[DATA EXTRACT — start]

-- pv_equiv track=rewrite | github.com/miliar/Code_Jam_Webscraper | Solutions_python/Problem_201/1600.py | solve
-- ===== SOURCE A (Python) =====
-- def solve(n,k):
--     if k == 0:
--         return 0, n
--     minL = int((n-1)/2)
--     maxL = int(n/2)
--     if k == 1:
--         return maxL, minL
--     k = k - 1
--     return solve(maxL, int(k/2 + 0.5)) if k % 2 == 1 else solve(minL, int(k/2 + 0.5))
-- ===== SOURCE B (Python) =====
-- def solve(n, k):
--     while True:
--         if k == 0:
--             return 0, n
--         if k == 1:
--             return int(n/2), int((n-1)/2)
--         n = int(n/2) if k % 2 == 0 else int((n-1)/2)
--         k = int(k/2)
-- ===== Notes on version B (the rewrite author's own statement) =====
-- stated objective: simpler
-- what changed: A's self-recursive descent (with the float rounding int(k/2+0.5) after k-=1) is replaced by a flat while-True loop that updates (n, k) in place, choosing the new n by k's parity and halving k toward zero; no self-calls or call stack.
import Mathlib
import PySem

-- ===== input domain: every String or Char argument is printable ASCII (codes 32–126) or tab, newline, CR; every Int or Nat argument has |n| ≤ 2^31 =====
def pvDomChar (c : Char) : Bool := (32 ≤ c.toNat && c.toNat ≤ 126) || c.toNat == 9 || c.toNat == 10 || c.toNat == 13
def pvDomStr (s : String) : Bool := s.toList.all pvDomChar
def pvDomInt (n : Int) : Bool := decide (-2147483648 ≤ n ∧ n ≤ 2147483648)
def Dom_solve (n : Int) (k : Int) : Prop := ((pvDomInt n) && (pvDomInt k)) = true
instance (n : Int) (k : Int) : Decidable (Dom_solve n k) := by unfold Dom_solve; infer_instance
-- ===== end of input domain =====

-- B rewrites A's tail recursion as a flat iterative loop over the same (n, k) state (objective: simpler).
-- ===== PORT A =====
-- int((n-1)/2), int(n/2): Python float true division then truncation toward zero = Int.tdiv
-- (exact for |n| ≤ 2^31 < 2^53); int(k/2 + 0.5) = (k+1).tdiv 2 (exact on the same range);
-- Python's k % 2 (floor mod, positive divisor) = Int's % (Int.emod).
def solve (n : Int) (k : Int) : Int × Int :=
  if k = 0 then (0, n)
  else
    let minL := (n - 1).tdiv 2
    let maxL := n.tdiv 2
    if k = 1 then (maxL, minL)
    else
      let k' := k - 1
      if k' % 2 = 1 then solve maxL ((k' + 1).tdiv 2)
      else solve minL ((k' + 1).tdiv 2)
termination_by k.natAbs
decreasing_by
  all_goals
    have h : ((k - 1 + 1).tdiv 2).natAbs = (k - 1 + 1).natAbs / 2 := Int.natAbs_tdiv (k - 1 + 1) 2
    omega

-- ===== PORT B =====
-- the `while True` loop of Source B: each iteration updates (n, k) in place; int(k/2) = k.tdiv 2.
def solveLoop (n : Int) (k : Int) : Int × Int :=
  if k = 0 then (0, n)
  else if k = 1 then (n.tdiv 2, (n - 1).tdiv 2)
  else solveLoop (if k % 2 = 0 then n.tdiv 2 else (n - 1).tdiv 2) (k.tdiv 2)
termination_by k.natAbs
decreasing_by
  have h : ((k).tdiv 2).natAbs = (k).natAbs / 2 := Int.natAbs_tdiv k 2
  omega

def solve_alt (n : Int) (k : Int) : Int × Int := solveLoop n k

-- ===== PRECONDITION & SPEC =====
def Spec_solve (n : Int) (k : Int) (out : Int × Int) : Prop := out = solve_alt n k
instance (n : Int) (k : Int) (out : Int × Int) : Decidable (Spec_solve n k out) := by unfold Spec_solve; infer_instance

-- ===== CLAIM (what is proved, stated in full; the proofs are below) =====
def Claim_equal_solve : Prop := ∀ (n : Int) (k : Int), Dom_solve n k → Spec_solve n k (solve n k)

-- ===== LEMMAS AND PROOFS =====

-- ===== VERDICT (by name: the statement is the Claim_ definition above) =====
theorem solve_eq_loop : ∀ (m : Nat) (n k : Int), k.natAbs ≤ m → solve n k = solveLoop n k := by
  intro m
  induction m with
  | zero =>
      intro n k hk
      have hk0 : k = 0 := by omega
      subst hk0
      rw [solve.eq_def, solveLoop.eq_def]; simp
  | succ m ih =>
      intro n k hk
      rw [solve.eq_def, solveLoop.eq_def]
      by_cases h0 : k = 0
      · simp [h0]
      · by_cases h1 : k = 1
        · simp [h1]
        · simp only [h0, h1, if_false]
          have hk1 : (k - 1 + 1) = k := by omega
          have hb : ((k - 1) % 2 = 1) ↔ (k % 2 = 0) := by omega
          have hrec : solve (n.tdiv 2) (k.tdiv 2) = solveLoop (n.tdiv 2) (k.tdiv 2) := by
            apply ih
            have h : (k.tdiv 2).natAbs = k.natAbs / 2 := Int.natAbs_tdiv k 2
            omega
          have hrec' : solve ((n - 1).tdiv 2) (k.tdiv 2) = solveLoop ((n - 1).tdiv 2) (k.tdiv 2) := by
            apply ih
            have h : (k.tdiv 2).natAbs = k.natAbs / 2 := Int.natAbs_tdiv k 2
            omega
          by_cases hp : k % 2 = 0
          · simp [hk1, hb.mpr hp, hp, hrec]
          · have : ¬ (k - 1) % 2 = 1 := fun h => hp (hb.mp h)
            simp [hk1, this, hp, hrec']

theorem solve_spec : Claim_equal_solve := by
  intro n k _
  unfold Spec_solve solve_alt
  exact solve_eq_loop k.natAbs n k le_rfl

[DATA EXTRACT — finish]
[DATA EXTRACT — start]

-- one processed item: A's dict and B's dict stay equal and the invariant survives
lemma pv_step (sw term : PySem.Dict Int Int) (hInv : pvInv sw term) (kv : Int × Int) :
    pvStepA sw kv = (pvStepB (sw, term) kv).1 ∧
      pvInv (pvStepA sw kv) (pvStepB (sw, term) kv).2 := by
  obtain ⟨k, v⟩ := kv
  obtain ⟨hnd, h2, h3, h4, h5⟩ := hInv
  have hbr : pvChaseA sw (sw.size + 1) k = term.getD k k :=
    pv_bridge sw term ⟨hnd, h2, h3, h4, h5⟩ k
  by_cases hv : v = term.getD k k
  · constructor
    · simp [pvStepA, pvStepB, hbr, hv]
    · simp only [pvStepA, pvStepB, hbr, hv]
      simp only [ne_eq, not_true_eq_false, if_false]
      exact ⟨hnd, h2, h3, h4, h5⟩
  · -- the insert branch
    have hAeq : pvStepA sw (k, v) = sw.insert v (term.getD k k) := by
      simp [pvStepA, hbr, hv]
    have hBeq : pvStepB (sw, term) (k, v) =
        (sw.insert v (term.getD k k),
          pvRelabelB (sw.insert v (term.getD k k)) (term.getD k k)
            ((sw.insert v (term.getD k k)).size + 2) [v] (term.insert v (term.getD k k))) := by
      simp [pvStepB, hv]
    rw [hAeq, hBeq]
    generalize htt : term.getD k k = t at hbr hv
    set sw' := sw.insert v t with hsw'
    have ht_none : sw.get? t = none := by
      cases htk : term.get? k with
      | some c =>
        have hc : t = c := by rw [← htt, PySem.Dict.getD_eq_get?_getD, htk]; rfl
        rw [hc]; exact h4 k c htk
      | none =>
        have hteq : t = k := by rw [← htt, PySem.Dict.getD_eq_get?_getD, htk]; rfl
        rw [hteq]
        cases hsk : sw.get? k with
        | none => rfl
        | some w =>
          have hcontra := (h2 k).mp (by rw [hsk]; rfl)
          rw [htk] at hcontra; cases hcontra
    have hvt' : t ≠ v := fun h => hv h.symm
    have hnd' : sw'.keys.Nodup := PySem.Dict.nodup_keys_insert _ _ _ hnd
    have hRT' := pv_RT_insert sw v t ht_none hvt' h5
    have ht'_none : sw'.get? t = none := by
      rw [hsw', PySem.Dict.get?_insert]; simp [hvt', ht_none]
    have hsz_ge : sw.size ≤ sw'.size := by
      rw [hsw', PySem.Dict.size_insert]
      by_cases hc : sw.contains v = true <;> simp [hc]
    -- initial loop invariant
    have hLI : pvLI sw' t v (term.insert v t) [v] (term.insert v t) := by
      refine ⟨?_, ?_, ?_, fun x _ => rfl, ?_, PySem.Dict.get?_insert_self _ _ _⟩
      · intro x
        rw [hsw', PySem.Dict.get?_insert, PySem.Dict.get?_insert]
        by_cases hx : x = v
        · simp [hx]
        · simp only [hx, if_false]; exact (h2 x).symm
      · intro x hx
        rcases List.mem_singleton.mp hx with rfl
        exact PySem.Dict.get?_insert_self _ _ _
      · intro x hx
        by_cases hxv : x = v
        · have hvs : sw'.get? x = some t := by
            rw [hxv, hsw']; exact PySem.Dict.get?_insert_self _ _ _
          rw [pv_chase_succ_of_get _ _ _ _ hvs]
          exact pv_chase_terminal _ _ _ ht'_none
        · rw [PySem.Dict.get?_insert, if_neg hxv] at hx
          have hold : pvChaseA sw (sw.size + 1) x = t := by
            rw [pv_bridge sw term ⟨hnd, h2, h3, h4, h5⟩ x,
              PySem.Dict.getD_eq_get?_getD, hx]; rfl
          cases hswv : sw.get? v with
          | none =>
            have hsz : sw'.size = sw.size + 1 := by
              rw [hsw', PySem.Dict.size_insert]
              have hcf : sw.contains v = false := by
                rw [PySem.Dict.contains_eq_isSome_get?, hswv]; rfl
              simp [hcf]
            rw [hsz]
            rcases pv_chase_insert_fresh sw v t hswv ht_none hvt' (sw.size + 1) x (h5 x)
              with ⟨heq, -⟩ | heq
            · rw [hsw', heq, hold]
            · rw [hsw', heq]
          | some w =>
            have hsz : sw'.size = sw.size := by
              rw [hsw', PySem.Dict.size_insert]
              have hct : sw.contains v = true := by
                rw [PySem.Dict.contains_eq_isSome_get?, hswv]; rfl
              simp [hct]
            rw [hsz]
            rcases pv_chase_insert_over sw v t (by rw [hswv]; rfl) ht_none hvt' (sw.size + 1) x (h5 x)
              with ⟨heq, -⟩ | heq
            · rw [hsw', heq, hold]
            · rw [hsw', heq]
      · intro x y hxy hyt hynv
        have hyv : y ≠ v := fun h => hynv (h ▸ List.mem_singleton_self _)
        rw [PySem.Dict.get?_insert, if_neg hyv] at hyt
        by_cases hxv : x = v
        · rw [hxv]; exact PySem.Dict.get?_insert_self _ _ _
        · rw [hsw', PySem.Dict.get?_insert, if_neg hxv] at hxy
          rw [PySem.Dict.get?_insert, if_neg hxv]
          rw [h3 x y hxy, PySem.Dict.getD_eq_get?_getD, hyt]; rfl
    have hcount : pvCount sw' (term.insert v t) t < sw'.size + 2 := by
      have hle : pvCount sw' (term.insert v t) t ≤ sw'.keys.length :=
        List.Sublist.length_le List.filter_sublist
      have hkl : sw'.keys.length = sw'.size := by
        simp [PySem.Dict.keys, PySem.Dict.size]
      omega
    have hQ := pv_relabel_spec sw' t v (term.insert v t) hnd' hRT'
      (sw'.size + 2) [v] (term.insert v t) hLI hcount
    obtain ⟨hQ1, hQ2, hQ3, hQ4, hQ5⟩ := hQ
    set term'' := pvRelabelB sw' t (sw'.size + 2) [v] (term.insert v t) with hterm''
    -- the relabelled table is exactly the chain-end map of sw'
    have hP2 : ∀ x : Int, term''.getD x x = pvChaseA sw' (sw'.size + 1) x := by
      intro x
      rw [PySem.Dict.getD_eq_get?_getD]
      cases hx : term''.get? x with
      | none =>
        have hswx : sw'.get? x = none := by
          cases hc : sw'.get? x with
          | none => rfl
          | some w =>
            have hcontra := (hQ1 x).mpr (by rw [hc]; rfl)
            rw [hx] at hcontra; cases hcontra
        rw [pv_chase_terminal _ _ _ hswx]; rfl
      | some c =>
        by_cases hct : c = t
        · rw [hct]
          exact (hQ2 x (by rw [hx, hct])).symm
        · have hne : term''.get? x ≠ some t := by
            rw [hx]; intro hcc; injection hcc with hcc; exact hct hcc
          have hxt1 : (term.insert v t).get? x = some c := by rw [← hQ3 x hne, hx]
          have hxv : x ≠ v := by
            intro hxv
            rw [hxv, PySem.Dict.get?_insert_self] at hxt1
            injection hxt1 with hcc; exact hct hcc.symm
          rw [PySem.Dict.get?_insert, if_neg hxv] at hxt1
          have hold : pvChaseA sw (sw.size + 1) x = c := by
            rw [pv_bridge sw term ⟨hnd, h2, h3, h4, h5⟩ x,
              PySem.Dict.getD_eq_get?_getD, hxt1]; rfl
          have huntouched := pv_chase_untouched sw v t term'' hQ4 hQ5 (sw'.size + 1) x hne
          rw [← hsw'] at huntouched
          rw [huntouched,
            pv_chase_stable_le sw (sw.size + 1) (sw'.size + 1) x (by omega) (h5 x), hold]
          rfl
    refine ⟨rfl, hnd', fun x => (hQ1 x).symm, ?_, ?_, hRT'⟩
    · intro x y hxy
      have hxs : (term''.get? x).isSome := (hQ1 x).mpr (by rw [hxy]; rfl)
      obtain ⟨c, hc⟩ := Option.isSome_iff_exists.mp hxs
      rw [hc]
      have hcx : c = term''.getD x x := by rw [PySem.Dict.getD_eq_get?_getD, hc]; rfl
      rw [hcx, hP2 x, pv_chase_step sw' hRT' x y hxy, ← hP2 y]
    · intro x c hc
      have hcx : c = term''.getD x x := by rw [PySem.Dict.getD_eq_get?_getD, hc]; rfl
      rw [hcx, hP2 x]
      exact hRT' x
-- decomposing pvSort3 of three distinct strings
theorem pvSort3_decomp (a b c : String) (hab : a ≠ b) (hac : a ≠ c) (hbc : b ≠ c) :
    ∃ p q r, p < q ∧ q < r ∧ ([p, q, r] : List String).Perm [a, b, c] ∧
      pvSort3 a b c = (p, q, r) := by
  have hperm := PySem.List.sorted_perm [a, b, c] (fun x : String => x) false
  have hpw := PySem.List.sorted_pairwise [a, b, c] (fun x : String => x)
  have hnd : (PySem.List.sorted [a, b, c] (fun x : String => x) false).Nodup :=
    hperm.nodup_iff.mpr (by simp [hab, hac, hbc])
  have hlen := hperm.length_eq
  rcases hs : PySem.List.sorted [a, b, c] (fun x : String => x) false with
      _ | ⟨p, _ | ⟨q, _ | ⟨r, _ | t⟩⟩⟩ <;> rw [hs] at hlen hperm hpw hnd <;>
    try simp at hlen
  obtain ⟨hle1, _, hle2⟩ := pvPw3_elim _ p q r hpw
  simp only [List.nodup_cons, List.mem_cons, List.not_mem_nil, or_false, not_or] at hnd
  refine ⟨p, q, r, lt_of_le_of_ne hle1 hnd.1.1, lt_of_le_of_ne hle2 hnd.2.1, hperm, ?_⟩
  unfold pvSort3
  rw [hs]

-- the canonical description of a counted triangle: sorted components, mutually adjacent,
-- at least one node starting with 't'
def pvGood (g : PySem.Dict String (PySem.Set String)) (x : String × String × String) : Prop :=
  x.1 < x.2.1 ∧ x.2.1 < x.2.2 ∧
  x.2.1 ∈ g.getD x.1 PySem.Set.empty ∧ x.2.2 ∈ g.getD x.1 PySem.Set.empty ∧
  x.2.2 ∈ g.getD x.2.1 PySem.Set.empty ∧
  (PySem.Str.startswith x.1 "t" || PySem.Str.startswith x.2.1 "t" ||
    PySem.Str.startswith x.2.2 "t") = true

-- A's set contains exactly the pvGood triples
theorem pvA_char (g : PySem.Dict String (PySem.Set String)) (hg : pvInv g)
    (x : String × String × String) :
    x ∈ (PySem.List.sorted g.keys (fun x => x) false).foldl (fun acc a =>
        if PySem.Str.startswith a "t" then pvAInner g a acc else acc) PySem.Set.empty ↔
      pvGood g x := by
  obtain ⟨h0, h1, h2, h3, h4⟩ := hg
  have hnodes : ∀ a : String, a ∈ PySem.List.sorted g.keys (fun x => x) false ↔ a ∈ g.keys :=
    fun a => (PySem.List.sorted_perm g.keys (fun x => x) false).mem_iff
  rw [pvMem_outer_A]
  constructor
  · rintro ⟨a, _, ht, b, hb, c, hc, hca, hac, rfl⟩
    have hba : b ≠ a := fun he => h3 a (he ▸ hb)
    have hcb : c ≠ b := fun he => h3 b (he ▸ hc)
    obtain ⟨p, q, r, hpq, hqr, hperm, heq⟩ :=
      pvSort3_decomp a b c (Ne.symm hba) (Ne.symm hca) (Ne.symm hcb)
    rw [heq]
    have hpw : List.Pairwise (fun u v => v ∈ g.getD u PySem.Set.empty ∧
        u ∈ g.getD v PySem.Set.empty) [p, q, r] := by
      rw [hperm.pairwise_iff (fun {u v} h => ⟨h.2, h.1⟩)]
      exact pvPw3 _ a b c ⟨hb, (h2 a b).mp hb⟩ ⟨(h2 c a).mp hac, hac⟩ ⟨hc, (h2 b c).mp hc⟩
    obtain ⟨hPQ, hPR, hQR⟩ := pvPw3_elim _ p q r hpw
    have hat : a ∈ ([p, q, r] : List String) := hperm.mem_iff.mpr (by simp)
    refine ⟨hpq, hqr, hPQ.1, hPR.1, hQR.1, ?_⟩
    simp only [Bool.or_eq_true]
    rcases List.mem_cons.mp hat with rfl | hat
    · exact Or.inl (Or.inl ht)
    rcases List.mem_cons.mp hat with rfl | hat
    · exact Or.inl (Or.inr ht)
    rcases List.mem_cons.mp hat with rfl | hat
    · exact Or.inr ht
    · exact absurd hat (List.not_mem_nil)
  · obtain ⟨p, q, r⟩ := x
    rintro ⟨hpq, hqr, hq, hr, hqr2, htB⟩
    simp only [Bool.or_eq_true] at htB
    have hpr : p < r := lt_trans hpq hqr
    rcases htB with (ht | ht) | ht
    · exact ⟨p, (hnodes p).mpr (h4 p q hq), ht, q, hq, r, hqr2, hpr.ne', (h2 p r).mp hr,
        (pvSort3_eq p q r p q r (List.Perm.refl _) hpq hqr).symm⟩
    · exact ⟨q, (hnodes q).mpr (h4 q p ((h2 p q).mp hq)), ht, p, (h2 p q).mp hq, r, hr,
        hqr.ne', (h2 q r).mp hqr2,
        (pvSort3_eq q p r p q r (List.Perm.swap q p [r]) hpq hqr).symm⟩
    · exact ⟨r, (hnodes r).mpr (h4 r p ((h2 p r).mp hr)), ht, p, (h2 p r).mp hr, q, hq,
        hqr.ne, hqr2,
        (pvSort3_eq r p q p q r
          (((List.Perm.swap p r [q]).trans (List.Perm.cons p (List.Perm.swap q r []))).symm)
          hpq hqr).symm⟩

[DATA EXTRACT — finish]

WORK TO COMPLETE: Go to the line with "have hxs : (term''.get?" in the entries above and repeat every line from there through the line with "try simp at hlen", exactly and with no other text.

REPLY:
      have hxs : (term''.get? x).isSome := (hQ1 x).mpr (by rw [hxy]; rfl)
      obtain ⟨c, hc⟩ := Option.isSome_iff_exists.mp hxs
      rw [hc]
      have hcx : c = term''.getD x x := by rw [PySem.Dict.getD_eq_get?_getD, hc]; rfl
      rw [hcx, hP2 x, pv_chase_step sw' hRT' x y hxy, ← hP2 y]
    · intro x c hc
      have hcx : c = term''.getD x x := by rw [PySem.Dict.getD_eq_get?_getD, hc]; rfl
      rw [hcx, hP2 x]
      exact hRT' x
-- decomposing pvSort3 of three distinct strings
theorem pvSort3_decomp (a b c : String) (hab : a ≠ b) (hac : a ≠ c) (hbc : b ≠ c) :
    ∃ p q r, p < q ∧ q < r ∧ ([p, q, r] : List String).Perm [a, b, c] ∧
      pvSort3 a b c = (p, q, r) := by
  have hperm := PySem.List.sorted_perm [a, b, c] (fun x : String => x) false
  have hpw := PySem.List.sorted_pairwise [a, b, c] (fun x : String => x)
  have hnd : (PySem.List.sorted [a, b, c] (fun x : String => x) false).Nodup :=
    hperm.nodup_iff.mpr (by simp [hab, hac, hbc])
  have hlen := hperm.length_eq
  rcases hs : PySem.List.sorted [a, b, c] (fun x : String => x) false with
      _ | ⟨p, _ | ⟨q, _ | ⟨r, _ | t⟩⟩⟩ <;> rw [hs] at hlen hperm hpw hnd <;>
    try simp at hlen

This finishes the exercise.